REQUIRED WORK: Go through the data below and copy each line where the word "hstP" occurs.

Stored data:
^^^^^^^^
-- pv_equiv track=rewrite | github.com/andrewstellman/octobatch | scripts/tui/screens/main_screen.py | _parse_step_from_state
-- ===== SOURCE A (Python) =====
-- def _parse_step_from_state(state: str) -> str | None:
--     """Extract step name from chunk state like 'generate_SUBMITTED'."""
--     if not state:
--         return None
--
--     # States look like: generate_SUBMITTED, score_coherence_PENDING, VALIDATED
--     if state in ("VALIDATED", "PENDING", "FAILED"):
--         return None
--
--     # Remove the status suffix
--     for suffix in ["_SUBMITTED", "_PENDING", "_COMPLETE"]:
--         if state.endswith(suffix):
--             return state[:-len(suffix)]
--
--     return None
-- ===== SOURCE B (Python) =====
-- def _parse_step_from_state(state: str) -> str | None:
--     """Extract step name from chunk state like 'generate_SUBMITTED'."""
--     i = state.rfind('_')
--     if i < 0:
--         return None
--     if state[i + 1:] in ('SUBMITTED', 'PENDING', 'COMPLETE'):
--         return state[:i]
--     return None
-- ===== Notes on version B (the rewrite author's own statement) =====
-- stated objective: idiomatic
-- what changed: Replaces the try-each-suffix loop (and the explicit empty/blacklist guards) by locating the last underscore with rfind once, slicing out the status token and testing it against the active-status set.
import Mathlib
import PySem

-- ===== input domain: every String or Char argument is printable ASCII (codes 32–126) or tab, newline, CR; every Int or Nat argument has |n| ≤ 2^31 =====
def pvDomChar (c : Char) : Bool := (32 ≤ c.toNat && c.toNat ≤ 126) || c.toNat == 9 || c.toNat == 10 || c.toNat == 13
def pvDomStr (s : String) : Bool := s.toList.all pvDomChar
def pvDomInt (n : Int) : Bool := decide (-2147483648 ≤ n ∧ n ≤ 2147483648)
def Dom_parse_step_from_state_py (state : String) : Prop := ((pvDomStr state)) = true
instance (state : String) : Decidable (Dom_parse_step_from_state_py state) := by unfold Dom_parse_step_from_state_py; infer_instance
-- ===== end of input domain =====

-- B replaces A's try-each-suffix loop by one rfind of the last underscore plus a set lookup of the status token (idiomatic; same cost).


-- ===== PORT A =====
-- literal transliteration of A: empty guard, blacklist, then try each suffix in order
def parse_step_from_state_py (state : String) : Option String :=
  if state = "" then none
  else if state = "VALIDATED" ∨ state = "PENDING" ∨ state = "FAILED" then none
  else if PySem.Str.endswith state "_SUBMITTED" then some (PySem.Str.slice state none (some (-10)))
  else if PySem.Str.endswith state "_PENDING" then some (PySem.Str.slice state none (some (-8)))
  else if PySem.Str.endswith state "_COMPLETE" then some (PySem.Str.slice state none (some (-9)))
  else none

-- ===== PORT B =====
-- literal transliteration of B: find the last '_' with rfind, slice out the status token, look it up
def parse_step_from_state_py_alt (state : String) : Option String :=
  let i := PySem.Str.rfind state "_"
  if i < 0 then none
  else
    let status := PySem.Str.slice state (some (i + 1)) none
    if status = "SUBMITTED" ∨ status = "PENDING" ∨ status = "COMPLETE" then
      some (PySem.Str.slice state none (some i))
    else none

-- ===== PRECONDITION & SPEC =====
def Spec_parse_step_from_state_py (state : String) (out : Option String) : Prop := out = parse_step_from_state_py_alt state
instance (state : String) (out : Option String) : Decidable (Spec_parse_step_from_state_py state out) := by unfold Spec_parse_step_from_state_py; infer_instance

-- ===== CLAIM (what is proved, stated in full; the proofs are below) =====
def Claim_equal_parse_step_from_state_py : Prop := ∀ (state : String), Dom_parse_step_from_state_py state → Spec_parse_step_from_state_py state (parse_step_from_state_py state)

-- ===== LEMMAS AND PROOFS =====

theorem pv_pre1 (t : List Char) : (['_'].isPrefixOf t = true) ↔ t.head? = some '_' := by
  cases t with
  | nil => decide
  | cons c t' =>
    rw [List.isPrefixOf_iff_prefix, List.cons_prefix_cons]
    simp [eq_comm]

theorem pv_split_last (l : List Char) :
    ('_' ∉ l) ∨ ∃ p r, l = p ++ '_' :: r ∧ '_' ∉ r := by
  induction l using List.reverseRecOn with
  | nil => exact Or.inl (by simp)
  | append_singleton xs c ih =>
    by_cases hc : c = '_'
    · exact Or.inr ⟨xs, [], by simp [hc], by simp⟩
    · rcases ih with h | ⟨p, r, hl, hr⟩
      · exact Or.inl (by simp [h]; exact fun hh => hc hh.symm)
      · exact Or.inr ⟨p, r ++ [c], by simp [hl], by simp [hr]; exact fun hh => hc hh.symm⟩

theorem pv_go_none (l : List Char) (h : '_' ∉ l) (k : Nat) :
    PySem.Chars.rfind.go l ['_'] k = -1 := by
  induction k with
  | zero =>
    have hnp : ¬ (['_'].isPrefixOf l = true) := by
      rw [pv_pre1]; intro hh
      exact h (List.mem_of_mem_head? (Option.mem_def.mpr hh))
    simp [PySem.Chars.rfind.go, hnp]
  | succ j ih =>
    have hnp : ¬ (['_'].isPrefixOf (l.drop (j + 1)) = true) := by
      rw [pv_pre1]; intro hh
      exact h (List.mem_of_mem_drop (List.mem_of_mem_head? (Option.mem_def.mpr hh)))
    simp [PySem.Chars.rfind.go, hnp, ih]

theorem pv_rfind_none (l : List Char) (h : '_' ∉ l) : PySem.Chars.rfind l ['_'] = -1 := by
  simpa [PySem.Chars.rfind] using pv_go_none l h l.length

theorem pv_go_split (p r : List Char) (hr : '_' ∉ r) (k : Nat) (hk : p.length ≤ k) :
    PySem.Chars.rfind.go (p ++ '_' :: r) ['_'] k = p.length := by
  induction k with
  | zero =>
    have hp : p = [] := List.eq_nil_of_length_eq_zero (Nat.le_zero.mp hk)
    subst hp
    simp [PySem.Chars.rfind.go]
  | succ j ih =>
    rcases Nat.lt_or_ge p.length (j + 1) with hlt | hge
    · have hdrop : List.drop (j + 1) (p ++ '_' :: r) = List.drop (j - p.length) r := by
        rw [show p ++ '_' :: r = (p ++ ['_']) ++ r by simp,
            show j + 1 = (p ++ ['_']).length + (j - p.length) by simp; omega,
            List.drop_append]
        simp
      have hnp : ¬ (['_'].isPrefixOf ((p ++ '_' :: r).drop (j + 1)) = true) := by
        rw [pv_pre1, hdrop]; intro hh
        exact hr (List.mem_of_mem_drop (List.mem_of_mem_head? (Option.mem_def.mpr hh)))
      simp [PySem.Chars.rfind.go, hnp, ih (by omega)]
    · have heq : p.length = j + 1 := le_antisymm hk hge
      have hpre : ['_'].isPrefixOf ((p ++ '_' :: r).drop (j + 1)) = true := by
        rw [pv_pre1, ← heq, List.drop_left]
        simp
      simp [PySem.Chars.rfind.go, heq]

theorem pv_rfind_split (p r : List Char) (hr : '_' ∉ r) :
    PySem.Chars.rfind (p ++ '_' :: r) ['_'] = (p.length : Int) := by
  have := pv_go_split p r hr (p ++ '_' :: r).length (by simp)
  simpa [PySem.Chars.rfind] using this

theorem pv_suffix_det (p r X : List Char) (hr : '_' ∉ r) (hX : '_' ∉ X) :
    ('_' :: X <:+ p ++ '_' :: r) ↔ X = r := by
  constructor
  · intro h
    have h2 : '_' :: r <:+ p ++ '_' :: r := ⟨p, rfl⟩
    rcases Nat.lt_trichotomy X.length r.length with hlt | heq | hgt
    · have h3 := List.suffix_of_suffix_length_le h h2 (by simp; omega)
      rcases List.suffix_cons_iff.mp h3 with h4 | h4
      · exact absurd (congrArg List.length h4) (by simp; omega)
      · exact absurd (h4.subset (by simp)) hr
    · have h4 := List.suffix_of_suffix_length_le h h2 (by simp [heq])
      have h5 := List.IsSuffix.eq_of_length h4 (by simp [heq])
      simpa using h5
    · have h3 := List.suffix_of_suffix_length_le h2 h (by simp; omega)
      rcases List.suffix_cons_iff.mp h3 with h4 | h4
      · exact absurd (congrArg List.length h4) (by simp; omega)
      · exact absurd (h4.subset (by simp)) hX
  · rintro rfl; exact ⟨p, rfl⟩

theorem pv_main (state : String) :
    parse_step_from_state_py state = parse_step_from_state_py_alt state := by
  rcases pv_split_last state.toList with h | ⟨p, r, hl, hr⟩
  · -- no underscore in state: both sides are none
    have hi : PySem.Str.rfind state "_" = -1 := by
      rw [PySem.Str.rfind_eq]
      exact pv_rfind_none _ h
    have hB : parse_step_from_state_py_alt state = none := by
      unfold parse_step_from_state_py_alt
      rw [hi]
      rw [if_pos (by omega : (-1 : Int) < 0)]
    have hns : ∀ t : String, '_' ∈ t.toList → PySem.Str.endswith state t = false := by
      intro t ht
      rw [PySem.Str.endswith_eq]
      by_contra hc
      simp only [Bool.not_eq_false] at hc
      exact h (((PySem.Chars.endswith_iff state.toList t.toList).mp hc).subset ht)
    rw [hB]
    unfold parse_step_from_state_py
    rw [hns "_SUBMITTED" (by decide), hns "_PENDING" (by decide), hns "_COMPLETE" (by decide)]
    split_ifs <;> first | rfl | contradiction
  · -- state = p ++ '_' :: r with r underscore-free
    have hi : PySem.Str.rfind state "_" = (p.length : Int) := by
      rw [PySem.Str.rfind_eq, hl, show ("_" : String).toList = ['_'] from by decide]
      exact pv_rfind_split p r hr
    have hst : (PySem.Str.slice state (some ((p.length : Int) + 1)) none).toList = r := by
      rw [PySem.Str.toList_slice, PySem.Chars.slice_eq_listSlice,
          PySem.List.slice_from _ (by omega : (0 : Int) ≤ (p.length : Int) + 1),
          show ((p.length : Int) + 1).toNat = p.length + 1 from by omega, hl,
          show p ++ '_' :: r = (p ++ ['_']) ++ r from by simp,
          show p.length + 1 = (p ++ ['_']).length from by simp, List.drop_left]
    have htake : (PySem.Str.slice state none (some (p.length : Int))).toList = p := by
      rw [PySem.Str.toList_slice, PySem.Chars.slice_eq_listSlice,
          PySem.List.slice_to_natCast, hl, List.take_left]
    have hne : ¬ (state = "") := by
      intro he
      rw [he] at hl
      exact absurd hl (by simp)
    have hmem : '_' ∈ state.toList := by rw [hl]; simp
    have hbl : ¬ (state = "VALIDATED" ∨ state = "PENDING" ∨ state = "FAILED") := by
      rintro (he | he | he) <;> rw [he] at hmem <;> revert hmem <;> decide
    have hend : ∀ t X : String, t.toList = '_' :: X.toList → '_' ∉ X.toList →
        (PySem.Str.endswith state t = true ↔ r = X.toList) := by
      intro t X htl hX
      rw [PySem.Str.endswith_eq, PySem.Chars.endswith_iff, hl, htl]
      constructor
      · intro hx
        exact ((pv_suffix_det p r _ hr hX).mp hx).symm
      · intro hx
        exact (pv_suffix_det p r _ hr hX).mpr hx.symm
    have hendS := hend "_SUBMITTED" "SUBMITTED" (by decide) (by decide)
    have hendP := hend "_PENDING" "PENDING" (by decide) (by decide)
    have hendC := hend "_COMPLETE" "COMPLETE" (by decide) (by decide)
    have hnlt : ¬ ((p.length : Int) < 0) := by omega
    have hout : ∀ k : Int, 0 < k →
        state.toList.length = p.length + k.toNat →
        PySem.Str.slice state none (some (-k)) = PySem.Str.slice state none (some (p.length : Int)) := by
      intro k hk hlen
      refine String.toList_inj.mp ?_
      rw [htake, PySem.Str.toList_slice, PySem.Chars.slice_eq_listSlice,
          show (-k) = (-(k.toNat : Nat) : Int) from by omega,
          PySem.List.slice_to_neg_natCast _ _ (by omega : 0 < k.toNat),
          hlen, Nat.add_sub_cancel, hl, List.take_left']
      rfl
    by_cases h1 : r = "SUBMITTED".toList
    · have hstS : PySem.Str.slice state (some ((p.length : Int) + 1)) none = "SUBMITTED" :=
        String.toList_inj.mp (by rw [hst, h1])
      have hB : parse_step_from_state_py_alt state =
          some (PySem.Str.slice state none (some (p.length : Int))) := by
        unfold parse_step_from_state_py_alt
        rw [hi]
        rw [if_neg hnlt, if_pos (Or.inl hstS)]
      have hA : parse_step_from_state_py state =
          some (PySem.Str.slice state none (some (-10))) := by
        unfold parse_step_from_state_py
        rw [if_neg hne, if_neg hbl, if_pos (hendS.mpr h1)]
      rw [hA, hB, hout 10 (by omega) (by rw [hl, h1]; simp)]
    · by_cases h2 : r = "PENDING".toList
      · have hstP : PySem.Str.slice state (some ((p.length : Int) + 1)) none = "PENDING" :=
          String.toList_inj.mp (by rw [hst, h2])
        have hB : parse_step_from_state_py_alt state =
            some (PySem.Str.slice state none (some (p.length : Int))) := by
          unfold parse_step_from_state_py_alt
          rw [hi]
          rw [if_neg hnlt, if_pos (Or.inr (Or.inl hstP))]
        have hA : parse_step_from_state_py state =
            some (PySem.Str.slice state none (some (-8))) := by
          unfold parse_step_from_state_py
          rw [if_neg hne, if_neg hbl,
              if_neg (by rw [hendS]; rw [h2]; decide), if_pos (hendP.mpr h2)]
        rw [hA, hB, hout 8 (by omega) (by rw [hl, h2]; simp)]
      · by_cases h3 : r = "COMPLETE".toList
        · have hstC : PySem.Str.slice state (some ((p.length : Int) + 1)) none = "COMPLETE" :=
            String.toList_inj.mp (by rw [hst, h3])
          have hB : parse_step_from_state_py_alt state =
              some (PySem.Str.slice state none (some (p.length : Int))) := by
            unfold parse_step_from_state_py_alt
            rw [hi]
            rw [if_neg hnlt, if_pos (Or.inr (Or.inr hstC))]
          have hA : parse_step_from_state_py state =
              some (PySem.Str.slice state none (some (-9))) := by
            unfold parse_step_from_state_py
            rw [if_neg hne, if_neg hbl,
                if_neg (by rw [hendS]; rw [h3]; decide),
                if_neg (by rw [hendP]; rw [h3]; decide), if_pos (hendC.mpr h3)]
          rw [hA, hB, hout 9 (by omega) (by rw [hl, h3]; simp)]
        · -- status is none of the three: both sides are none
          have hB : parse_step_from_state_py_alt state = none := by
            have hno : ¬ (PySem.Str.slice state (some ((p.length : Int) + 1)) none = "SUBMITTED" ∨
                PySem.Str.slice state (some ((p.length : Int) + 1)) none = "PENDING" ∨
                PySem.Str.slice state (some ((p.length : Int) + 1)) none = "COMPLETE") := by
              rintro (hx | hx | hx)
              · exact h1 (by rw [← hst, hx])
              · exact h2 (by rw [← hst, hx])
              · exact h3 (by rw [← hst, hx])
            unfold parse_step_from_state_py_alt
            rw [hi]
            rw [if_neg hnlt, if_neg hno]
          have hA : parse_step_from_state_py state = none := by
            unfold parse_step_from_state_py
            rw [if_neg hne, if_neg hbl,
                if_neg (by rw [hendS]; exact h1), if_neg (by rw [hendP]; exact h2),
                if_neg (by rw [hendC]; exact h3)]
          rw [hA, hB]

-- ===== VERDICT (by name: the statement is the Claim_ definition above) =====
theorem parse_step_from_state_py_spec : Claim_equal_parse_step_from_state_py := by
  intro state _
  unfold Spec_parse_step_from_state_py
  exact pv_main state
^^^^^^^^
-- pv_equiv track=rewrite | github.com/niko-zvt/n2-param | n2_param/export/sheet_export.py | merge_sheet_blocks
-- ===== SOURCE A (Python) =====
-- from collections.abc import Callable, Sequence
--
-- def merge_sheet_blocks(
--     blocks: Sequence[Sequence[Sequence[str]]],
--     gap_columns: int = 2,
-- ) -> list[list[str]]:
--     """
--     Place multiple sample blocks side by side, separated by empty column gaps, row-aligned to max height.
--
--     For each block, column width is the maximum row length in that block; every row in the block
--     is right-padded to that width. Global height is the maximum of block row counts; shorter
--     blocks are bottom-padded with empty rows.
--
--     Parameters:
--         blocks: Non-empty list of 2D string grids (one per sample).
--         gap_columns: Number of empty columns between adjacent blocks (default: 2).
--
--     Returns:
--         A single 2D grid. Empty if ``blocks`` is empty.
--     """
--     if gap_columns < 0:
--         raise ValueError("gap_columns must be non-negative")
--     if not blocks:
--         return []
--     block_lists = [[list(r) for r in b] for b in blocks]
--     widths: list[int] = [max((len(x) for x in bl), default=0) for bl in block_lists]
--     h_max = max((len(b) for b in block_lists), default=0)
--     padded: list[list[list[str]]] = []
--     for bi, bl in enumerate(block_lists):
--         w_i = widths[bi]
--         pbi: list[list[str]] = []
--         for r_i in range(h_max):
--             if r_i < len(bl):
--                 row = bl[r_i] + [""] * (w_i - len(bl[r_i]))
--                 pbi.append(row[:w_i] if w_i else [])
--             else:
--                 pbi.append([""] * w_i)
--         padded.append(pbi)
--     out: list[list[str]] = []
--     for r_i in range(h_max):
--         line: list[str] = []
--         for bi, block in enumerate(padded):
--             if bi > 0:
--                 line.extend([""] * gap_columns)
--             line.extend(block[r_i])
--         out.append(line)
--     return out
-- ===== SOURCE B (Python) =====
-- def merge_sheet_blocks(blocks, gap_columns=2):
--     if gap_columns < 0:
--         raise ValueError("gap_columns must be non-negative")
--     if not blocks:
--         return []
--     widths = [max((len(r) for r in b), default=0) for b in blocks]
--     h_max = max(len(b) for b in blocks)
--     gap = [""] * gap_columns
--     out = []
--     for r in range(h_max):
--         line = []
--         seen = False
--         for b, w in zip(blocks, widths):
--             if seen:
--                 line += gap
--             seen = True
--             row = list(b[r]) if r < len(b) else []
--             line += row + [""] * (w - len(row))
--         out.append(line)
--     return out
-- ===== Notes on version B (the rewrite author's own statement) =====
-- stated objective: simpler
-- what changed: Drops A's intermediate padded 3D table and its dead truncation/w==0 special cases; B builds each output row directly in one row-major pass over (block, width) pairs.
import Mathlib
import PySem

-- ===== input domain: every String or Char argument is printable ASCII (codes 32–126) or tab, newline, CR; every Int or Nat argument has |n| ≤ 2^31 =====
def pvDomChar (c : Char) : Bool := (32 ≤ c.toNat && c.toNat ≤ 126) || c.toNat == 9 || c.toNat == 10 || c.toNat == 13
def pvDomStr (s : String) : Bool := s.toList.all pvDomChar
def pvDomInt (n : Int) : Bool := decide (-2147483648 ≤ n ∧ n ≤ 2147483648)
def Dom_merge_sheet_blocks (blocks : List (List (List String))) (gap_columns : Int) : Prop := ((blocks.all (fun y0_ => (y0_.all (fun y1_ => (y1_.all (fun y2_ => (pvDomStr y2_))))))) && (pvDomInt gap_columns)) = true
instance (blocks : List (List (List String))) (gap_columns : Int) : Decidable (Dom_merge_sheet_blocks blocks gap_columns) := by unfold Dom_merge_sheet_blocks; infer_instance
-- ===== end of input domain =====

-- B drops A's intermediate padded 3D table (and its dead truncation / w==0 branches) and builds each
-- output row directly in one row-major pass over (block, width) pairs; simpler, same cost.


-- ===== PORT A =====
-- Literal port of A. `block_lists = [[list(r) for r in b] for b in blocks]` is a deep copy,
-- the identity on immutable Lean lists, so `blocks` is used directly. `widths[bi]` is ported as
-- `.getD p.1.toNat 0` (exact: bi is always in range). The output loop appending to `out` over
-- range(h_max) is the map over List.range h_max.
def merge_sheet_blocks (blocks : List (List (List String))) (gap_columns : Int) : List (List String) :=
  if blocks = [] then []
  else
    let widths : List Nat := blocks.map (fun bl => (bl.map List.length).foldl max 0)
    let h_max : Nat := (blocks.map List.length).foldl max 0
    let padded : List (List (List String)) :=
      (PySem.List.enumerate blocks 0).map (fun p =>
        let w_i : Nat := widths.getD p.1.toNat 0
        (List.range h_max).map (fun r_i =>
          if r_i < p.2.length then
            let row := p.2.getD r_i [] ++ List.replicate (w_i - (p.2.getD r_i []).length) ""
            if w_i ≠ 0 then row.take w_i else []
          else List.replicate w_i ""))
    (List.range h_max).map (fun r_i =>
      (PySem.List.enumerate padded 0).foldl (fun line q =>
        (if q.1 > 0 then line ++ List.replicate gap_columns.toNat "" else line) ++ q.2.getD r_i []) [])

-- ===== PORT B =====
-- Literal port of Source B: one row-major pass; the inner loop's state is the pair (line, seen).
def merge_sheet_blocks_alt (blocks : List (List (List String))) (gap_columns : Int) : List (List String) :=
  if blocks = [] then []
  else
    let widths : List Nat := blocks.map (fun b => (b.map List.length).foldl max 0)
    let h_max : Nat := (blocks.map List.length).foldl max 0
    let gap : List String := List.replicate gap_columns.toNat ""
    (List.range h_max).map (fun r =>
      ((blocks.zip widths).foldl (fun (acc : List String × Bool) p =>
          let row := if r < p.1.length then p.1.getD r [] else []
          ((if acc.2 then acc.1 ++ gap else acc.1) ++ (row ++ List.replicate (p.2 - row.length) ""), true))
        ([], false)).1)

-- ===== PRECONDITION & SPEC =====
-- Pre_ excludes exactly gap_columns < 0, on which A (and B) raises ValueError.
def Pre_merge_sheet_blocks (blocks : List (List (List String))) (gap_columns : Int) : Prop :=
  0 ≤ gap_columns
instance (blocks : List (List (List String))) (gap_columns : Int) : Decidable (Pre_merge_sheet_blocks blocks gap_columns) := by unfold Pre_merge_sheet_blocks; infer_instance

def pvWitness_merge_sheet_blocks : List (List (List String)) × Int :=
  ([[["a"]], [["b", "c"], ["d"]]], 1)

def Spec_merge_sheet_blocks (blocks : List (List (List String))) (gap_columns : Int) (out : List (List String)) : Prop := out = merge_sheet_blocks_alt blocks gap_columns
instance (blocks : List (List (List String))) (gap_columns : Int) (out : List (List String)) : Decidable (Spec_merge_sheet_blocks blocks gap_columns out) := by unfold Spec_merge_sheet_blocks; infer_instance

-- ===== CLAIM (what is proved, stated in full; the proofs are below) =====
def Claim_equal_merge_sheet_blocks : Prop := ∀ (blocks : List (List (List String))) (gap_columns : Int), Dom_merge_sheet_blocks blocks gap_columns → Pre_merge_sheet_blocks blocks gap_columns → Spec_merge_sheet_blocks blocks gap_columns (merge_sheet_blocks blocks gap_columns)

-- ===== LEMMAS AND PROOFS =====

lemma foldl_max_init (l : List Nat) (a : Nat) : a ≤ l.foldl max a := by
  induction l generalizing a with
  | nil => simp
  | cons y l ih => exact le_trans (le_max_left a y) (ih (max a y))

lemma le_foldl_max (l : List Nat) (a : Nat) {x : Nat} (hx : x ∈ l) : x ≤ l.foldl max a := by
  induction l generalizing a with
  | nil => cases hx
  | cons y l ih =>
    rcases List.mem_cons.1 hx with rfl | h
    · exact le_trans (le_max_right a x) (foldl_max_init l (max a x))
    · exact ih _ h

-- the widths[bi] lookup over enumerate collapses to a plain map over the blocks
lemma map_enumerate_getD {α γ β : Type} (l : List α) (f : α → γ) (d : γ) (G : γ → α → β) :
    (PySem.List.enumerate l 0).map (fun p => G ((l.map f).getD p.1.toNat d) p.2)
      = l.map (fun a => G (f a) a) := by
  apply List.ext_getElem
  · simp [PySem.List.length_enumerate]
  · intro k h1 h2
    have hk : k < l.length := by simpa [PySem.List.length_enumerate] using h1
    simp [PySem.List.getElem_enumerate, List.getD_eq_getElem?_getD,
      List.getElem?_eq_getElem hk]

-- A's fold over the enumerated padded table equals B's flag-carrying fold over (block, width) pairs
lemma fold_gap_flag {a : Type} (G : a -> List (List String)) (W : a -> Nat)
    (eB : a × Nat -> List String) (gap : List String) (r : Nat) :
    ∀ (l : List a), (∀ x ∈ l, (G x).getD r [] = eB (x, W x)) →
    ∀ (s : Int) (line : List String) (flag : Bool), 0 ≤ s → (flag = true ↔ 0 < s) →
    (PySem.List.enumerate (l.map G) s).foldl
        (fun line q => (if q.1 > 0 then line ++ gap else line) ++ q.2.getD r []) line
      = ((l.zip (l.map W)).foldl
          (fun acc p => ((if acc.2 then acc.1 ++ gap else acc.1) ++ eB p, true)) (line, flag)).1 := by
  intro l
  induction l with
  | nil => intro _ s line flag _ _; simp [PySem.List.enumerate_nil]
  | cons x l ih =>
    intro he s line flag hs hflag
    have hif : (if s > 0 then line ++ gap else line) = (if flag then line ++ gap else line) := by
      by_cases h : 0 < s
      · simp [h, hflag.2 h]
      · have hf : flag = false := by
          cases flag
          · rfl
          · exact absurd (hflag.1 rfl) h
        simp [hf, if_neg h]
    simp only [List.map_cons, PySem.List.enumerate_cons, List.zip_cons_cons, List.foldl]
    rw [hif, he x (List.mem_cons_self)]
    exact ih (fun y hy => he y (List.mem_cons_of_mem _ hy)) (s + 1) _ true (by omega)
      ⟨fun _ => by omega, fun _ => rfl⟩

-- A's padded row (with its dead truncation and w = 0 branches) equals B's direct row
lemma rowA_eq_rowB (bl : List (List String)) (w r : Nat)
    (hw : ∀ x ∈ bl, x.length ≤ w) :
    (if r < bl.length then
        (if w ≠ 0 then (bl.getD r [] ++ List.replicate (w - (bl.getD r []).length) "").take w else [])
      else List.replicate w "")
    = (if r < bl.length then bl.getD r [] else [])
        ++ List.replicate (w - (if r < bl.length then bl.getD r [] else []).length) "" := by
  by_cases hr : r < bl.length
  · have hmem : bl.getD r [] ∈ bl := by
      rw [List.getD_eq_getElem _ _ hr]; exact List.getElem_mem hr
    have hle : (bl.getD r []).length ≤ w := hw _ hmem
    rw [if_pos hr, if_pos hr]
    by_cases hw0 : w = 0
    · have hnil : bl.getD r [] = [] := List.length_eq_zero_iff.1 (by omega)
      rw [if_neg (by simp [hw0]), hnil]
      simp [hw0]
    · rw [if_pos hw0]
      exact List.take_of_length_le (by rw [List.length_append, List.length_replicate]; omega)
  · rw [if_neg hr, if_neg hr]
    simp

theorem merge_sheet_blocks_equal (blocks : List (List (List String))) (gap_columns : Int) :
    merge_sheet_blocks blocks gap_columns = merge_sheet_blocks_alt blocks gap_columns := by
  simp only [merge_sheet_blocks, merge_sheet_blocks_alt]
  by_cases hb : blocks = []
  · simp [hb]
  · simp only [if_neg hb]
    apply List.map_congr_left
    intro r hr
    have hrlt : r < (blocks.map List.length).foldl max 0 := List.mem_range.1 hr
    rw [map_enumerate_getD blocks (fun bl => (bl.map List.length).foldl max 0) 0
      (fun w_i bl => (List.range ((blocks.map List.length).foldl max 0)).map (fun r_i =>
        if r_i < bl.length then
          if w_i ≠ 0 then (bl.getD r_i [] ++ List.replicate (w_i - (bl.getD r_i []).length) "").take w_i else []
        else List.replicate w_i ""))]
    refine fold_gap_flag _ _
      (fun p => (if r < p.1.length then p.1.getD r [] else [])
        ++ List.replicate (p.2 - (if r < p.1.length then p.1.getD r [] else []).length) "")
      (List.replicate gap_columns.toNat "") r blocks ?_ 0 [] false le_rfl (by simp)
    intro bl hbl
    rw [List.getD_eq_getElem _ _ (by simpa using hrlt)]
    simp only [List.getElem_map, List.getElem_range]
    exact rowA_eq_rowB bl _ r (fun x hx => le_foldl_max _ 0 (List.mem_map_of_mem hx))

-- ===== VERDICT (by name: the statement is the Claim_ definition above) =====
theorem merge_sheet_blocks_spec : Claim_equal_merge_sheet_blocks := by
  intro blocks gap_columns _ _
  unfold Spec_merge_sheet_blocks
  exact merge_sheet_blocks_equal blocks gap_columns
^^^^^^^^
SOLUTION TO THIS EXERCISE:
      · have hstP : PySem.Str.slice state (some ((p.length : Int) + 1)) none = "PENDING" :=
          rw [if_neg hnlt, if_pos (Or.inr (Or.inl hstP))]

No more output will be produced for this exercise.